Review: Absolution – Lissa Kasey

Absolution Book Cover Absolution
Dominion Book 5
Lissa Kasey
Paranormal/Vampire Romance, LGBT Romance
August 23, 2019
346

Sam discovers becoming undead has awakened a new power inside of him. When the power of the world of vampires and witches collide, Sam wields a firestorm of energy to save the men he loves. As a new vampire Sam suddenly finds himself the focus of a lot of unexpected attention. Living among witches, Sam has always been the underdog fighting the wrong war, alone, abandoned, and unwanted. Only when Luca arrives to be a sort of--hot guy on call--to feed Sam's blood lust, Sam can't get his best friend Constantine, or the three of them together, out of his head.Will the three of them find the strength to come together and cement their bond to defeat the rising powers of darkness?This MMM romance dark urban fantasy features a reluctant vampire, friends to lovers, cage fighting monsters, and witches wielding magic to save the world. Can be read as stand alone.

Review By Sherry Perkins

Member of the Paranormal Romance Review Team

“The cold night brushed against my skin with the sharp clarity of fresh needles as I walked through the bowels of downtown. It was the coldest winter in thirty years. I should have worn a heavier jacket, but it wasn’t like I could freeze to death. One of the few benefits of already being dead.”—Absolution

Not being cold might well be a benefit of being dead but there are others as well in Lissa Kasey’s newest book in the Dominion series. “Absolution” is a character arc story about a brooding vampire named Sam. He’s been in several abusive relationships both before and after becoming a vampire. Naturally, that’s part of what makes him so broody.
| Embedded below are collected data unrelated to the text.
-- B's merge equals all/any over the concatenated key lists, for key-strictly-sorted inputs
theorem mergeB_eq (xs ys : List (String × Int)) (flag : Bool)
    (hx : xs.Pairwise (fun p q => p.1 < q.1)) (hy : ys.Pairwise (fun p q => p.1 < q.1)) :
    mergeB xs ys flag =
      (((xs.map Prod.fst ++ ys.map Prod.fst).all (fun a => decide (lk xs a ≥ lk ys a))) &&
        (flag || (xs.map Prod.fst ++ ys.map Prod.fst).any (fun a => decide (lk xs a > lk ys a)))) := by
  revert hx hy
  induction xs, ys, flag using mergeB.induct with
  | case1 flag => intro _ _; simp [mergeB]
  | case2 k v t flag hv =>
    intro hx hy
    have : decide (lk ((k, v) :: t) k ≥ lk ([] : List (String × Int)) k) = false := by
      rw [lk_cons_self]; simp [lk]; omega
    simp [mergeB, hv, this]
  | case3 k v t flag hv ih =>
    intro hx hy
    rw [List.pairwise_cons] at hx
    simp only [mergeB, if_neg hv]
    rw [ih hx.2 hy]
    have hpk : decide (lk ((k, v) :: t) k ≥ lk ([] : List (String × Int)) k) = true := by
      rw [lk_cons_self]; simp [lk]; omega
    have hca : ∀ a ∈ t.map Prod.fst ++ ([] : List (String × Int)).map Prod.fst,
        (fun a => decide (lk t a ≥ lk ([] : List (String × Int)) a)) a
          = (fun a => decide (lk ((k, v) :: t) a ≥ lk ([] : List (String × Int)) a)) a := by
      intro a ha
      simp only [List.map_nil, List.append_nil, List.mem_map] at ha
      obtain ⟨p, hp, he⟩ := ha
      have : k ≠ a := he ▸ (hx.1 p hp).ne
      simp [lk_cons_ne k v t a this]
    have hcb : ∀ a ∈ t.map Prod.fst ++ ([] : List (String × Int)).map Prod.fst,
        (fun a => decide (lk t a > lk ([] : List (String × Int)) a)) a
          = (fun a => decide (lk ((k, v) :: t) a > lk ([] : List (String × Int)) a)) a := by
      intro a ha
      simp only [List.map_nil, List.append_nil, List.mem_map] at ha
      obtain ⟨p, hp, he⟩ := ha
      have : k ≠ a := he ▸ (hx.1 p hp).ne
      simp [lk_cons_ne k v t a this]
    rw [all_pointwise_congr _ _ _ hca, any_pointwise_congr _ _ _ hcb]
    simp only [List.map_cons, List.cons_append, List.all_cons, List.any_cons, hpk,
      Bool.true_and]
    have hvgt : decide (v > 0) = decide (lk ((k, v) :: t) k > lk ([] : List (String × Int)) k) := by
      rw [lk_cons_self]; simp [lk]
    rw [hvgt]
    cases hgt : decide (lk ((k, v) :: t) k > lk ([] : List (String × Int)) k) <;>
      cases flag <;> simp 
  | case4 k v t flag hv =>
    intro hx hy
    have : decide (lk ([] : List (String × Int)) k ≥ lk ((k, v) :: t) k) = false := by
      rw [lk_cons_self]; simp [lk]; omega
    simp [mergeB, hv, this]
  | case5 k v t flag hv ih =>
    intro hx hy
    rw [List.pairwise_cons] at hy
    simp only [mergeB, if_neg hv]
    rw [ih hx hy.2]
    have hpk : decide (lk ([] : List (String × Int)) k ≥ lk ((k, v) :: t) k) = true := by
      rw [lk_cons_self]; simp [lk]; omega
    have hca : ∀ a ∈ ([] : List (String × Int)).map Prod.fst ++ t.map Prod.fst,
        (fun a => decide (lk ([] : List (String × Int)) a ≥ lk t a)) a
          = (fun a => decide (lk ([] : List (String × Int)) a ≥ lk ((k, v) :: t) a)) a := by
      intro a ha
      simp only [List.map_nil, List.nil_append, List.mem_map] at ha
      obtain ⟨p, hp, he⟩ := ha
      have : k ≠ a := he ▸ (hy.1 p hp).ne
      simp [lk_cons_ne k v t a this]
    have hcb : ∀ a ∈ ([] : List (String × Int)).map Prod.fst ++ t.map Prod.fst,
        (fun a => decide (lk ([] : List (String × Int)) a > lk t a)) a
          = (fun a => decide (lk ([] : List (String × Int)) a > lk ((k, v) :: t) a)) a := by
      intro a ha
      simp only [List.map_nil, List.nil_append, List.mem_map] at ha
      obtain ⟨p, hp, he⟩ := ha
      have : k ≠ a := he ▸ (hy.1 p hp).ne
      simp [lk_cons_ne k v t a this]
    rw [all_pointwise_congr _ _ _ hca, any_pointwise_congr _ _ _ hcb]
    simp only [List.map_cons]
    have hvgt : decide (v < 0) = decide (lk ([] : List (String × Int)) k > lk ((k, v) :: t) k) := by
      rw [lk_cons_self]
      exact (decide_eq_decide).mpr (by simp [lk])
    rw [hvgt]
    cases hgt : decide (lk ([] : List (String × Int)) k > lk ((k, v) :: t) k) <;>
      cases flag <;> simp [hgt, hpk]
  | case6 k1 v1 t1 k2 v2 t2 flag hk hv =>
    intro hx hy
    have hk21 : k2 ≠ k1 := (ne_of_gt hk)
    have : decide (lk ((k1, v1) :: t1) k1 ≥ lk ((k2, v2) :: t2) k1) = false := by
      rw [lk_cons_self, lk_cons_ne _ _ _ _ hk21]
      have : lk t2 k1 = 0 := by
        apply lk_of_not_mem
        intro hm
        obtain ⟨p, hp, he⟩ := List.mem_map.mp hm
        have := (List.pairwise_cons.mp hy).1 p hp
        rw [he] at this
        exact absurd (lt_trans hk this) (lt_irrefl k1)
      rw [this]; simp; omega
    simp [mergeB, hk, hv, this]
  | case7 k1 v1 t1 k2 v2 t2 flag hk hv ih =>
    intro hx hy
    rw [List.pairwise_cons] at hx
    simp only [mergeB, if_pos hk, if_neg hv]
    rw [ih hx.2 hy]
    have h2k1 : lk ((k2, v2) :: t2) k1 = 0 := by
      rw [lk_cons_ne _ _ _ _ (ne_of_gt hk)]
      apply lk_of_not_mem
      intro hm
      obtain ⟨p, hp, he⟩ := List.mem_map.mp hm
      have := (List.pairwise_cons.mp hy).1 p hp
      rw [he] at this
      exact absurd (lt_trans hk this) (lt_irrefl k1)
    have hpk : decide (lk ((k1, v1) :: t1) k1 ≥ lk ((k2, v2) :: t2) k1) = true := by
      rw [lk_cons_self, h2k1]; simp; omega
    have hmemlt : ∀ a ∈ t1.map Prod.fst ++ ((k2, v2) :: t2).map Prod.fst, k1 ≠ a := by
      intro a ha
      rcases List.mem_append.mp ha with h | h
      · obtain ⟨p, hp, he⟩ := List.mem_map.mp h
        exact he ▸ (hx.1 p hp).ne
      · simp only [List.map_cons, List.mem_cons] at h
        rcases h with h | h
        · exact h ▸ hk.ne
        · obtain ⟨p, hp, he⟩ := List.mem_map.mp h
          have := (List.pairwise_cons.mp hy).1 p hp
          exact he ▸ (lt_trans hk this).ne
    have hca : ∀ a ∈ t1.map Prod.fst ++ ((k2, v2) :: t2).map Prod.fst,
        (fun a => decide (lk t1 a ≥ lk ((k2, v2) :: t2) a)) a
          = (fun a => decide (lk ((k1, v1) :: t1) a ≥ lk ((k2, v2) :: t2) a)) a := by
      intro a ha; simp [lk_cons_ne k1 v1 t1 a (hmemlt a ha)]
    have hcb : ∀ a ∈ t1.map Prod.fst ++ ((k2, v2) :: t2).map Prod.fst,
        (fun a => decide (lk t1 a > lk ((k2, v2) :: t2) a)) a
          = (fun a => decide (lk ((k1, v1) :: t1) a > lk ((k2, v2) :: t2) a)) a := by
      intro a ha; simp [lk_cons_ne k1 v1 t1 a (hmemlt a ha)]
    rw [all_pointwise_congr _ _ _ hca, any_pointwise_congr _ _ _ hcb]
    simp only [List.map_cons, List.cons_append, List.all_cons, List.any_cons, hpk,
      Bool.true_and]
    have hvgt : decide (v1 > 0) = decide (lk ((k1, v1) :: t1) k1 > lk ((k2, v2) :: t2) k1) := by
      rw [lk_cons_self, h2k1]
    rw [hvgt]
    cases hgt : decide (lk ((k1, v1) :: t1) k1 > lk ((k2, v2) :: t2) k1) <;>
      cases flag <;> simp 
  | case8 k1 v1 t1 k2 v2 t2 flag hk12 hk hv =>
    intro hx hy
    have : decide (lk ((k1, v1) :: t1) k2 ≥ lk ((k2, v2) :: t2) k2) = false := by
      rw [lk_cons_self, lk_cons_ne _ _ _ _ (ne_of_gt hk)]
      have : lk t1 k2 = 0 := by
        apply lk_of_not_mem
        intro hm
        obtain ⟨p, hp, he⟩ := List.mem_map.mp hm
        have := (List.pairwise_cons.mp hx).1 p hp
        rw [he] at this
        exact absurd (lt_trans hk this) (lt_irrefl k2)
      rw [this]; simp; omega
    have hmem : k2 ∈ t1.map Prod.fst ++ ((k2, v2) :: t2).map Prod.fst := by
      simp
    have hall : (((k1, v1) :: t1).map Prod.fst ++ ((k2, v2) :: t2).map Prod.fst).all
        (fun a => decide (lk ((k1, v1) :: t1) a ≥ lk ((k2, v2) :: t2) a)) = false := by
      apply List.all_eq_false.mpr
      exact ⟨k2, by simp, by simp [this]⟩
    rw [show mergeB ((k1, v1) :: t1) ((k2, v2) :: t2) flag = false by
      simp [mergeB, hk12, hk, hv]]
    rw [hall]
    simp
  | case9 k1 v1 t1 k2 v2 t2 flag hk12 hk hv ih =>
    intro hx hy
    rw [List.pairwise_cons] at hy
    simp only [mergeB, if_neg hk12, if_pos hk, if_neg hv]
    rw [ih hx hy.2]
    have h1k2 : lk ((k1, v1) :: t1) k2 = 0 := by
      rw [lk_cons_ne _ _ _ _ (ne_of_gt hk)]
      apply lk_of_not_mem
      intro hm
      obtain ⟨p, hp, he⟩ := List.mem_map.mp hm
      have := (List.pairwise_cons.mp hx).1 p hp
      rw [he] at this
      exact absurd (lt_trans hk this) (lt_irrefl k2)
    have hpk : decide (lk ((k1, v1) :: t1) k2 ≥ lk ((k2, v2) :: t2) k2) = true := by
      rw [lk_cons_self, h1k2]; simp; omega
    have hmemlt : ∀ a ∈ ((k1, v1) :: t1).map Prod.fst ++ t2.map Prod.fst, k2 ≠ a := by
      intro a ha
      rcases List.mem_append.mp ha with h | h
      · simp only [List.map_cons, List.mem_cons] at h
        rcases h with h | h
        · exact h ▸ hk.ne
        · obtain ⟨p, hp, he⟩ := List.mem_map.mp h
          have := (List.pairwise_cons.mp hx).1 p hp
          exact he ▸ (lt_trans hk this).ne
      · obtain ⟨p, hp, he⟩ := List.mem_map.mp h
        exact he ▸ (hy.1 p hp).ne
    have hca : ∀ a ∈ ((k1, v1) :: t1).map Prod.fst ++ t2.map Prod.fst,
        (fun a => decide (lk ((k1, v1) :: t1) a ≥ lk t2 a)) a
          = (fun a => decide (lk ((k1, v1) :: t1) a ≥ lk ((k2, v2) :: t2) a)) a := by
      intro a ha; simp [lk_cons_ne k2 v2 t2 a (hmemlt a ha)]
    have hcb : ∀ a ∈ ((k1, v1) :: t1).map Prod.fst ++ t2.map Prod.fst,
        (fun a => decide (lk ((k1, v1) :: t1) a > lk t2 a)) a
          = (fun a => decide (lk ((k1, v1) :: t1) a > lk ((k2, v2) :: t2) a)) a := by
      intro a ha; simp [lk_cons_ne k2 v2 t2 a (hmemlt a ha)]
    rw [all_pointwise_congr _ _ _ hca, any_pointwise_congr _ _ _ hcb]
    -- move the k2 element to the front of the append on the RHS
    have hsplit_all : ∀ p : String → Bool,
        (((k1, v1) :: t1).map Prod.fst ++ ((k2, v2) :: t2).map Prod.fst).all p
          = (p k2 && (((k1, v1) :: t1).map Prod.fst ++ t2.map Prod.fst).all p) := by
      intro p
      simp only [List.map_cons, List.all_append, List.all_cons]
      cases p k2 <;> cases p k1 <;> simp [Bool.and_comm]
    have hsplit_any : ∀ p : String → Bool,
        (((k1, v1) :: t1).map Prod.fst ++ ((k2, v2) :: t2).map Prod.fst).any p
          = (p k2 || (((k1, v1) :: t1).map Prod.fst ++ t2.map Prod.fst).any p) := by
      intro p
      simp only [List.map_cons, List.any_append, List.any_cons]
      cases p k2 <;> cases p k1 <;> simp [Bool.or_comm]
    rw [hsplit_all, hsplit_any, hpk]
    simp only [Bool.true_and]
    have hvgt : decide (v2 < 0) = decide (lk ((k1, v1) :: t1) k2 > lk ((k2, v2) :: t2) k2) := by
      rw [lk_cons_self, h1k2]
    rw [hvgt]
    cases hgt : decide (lk ((k1, v1) :: t1) k2 > lk ((k2, v2) :: t2) k2) <;>
      cases flag <;> simp 
  | case10 k1 v1 t1 k2 v2 t2 flag hk12 hk21 hv =>
    intro hx hy
    have hkeq : k1 = k2 := le_antisymm (not_lt.mp hk21) (not_lt.mp hk12)
    subst hkeq
    have : decide (lk ((k1, v1) :: t1) k1 ≥ lk ((k1, v2) :: t2) k1) = false := by
      rw [lk_cons_self, lk_cons_self]; simp; omega
    simp [mergeB, hv, this]
  | case11 k1 v1 t1 k2 v2 t2 flag hk12 hk21 hv ih =>
    intro hx hy
    have hkeq : k1 = k2 := le_antisymm (not_lt.mp hk21) (not_lt.mp hk12)
    subst hkeq
    rw [List.pairwise_cons] at hx hy
    simp only [mergeB, if_neg hk12, if_neg hv]
    rw [ih hx.2 hy.2]
    have hpk : decide (lk ((k1, v1) :: t1) k1 ≥ lk ((k1, v2) :: t2) k1) = true := by
      rw [lk_cons_self, lk_cons_self]; simp; omega
    have hmemlt : ∀ a ∈ t1.map Prod.fst ++ t2.map Prod.fst, k1 ≠ a := by
      intro a ha
      rcases List.mem_append.mp ha with h | h
      · obtain ⟨p, hp, he⟩ := List.mem_map.mp h
        exact he ▸ (hx.1 p hp).ne
      · obtain ⟨p, hp, he⟩ := List.mem_map.mp h
        exact he ▸ (hy.1 p hp).ne
    have hca : ∀ a ∈ t1.map Prod.fst ++ t2.map Prod.fst,
        (fun a => decide (lk t1 a ≥ lk t2 a)) a
          = (fun a => decide (lk ((k1, v1) :: t1) a ≥ lk ((k1, v2) :: t2) a)) a := by
      intro a ha
      simp [lk_cons_ne k1 v1 t1 a (hmemlt a ha), lk_cons_ne k1 v2 t2 a (hmemlt a ha)]
    have hcb : ∀ a ∈ t1.map Prod.fst ++ t2.map Prod.fst,
        (fun a => decide (lk t1 a > lk t2 a)) a
          = (fun a => decide (lk ((k1, v1) :: t1) a > lk ((k1, v2) :: t2) a)) a := by
      intro a ha
      simp [lk_cons_ne k1 v1 t1 a (hmemlt a ha), lk_cons_ne k1 v2 t2 a (hmemlt a ha)]
    rw [all_pointwise_congr _ _ _ hca, any_pointwise_congr _ _ _ hcb]
    have hsplit_all : ∀ p : String → Bool,
        (((k1, v1) :: t1).map Prod.fst ++ ((k1, v2) :: t2).map Prod.fst).all p
          = (p k1 && (t1.map Prod.fst ++ t2.map Prod.fst).all p) := by
      intro p
      simp only [List.map_cons, List.all_append, List.all_cons]
      cases p k1 <;> simp 
    have hsplit_any : ∀ p : String → Bool,
        (((k1, v1) :: t1).map Prod.fst ++ ((k1, v2) :: t2).map Prod.fst).any p
          = (p k1 || (t1.map Prod.fst ++ t2.map Prod.fst).any p) := by
      intro p
      simp only [List.map_cons, List.any_append, List.any_cons]
      cases p k1 <;> simp 
    rw [hsplit_all, hsplit_any, hpk]
    simp only [Bool.true_and]
    have hvgt : decide (v1 > v2) = decide (lk ((k1, v1) :: t1) k1 > lk ((k1, v2) :: t2) k1) := by
      rw [lk_cons_self, lk_cons_self]
    rw [hvgt]
    cases hgt : decide (lk ((k1, v1) :: t1) k1 > lk ((k1, v2) :: t2) k1) <;>
      cases flag <;> simp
But he’s also been mentored by a quite powerful vampire, and he’s become entrenched with the Dominion. The Dominion are the ruling body of elemental witches. A splinter group, the Ascendence, are an exclusive group of male witches to whom Sam is connected. Then too, there are Sam’s peripheral associations with other vampires, shifters and the witches that give new meaning to the phrase, “going to ground.” And all of this, including Sam going to ground, possibly leads to his eventual self-actualization.

The story is well-written. It’s grim and often violent, and that is juxtaposed with Sam’s search for love and emotional connection to others. What caused Sam to search for absolution though, was never apparent to me although the implication is that he was a bit of a bad boy before this. Reading the preceding books of the Dominion series might help answer that but “Absolution” is essentially a stand-alone book, filled with a different and magical understanding of what it means to be a supernatural among present-day humans. Kasey has written at least eighteen other novels, four of which were Dominion books. “Absolution” should satisfy Kasey’s fans, but for me, I have some catch-up Dominion reading to do…

“A 3.5-star review for a gritty and grim paranormal romance about a vampire searching for a more meaningful existence—and maybe even a family of his own.”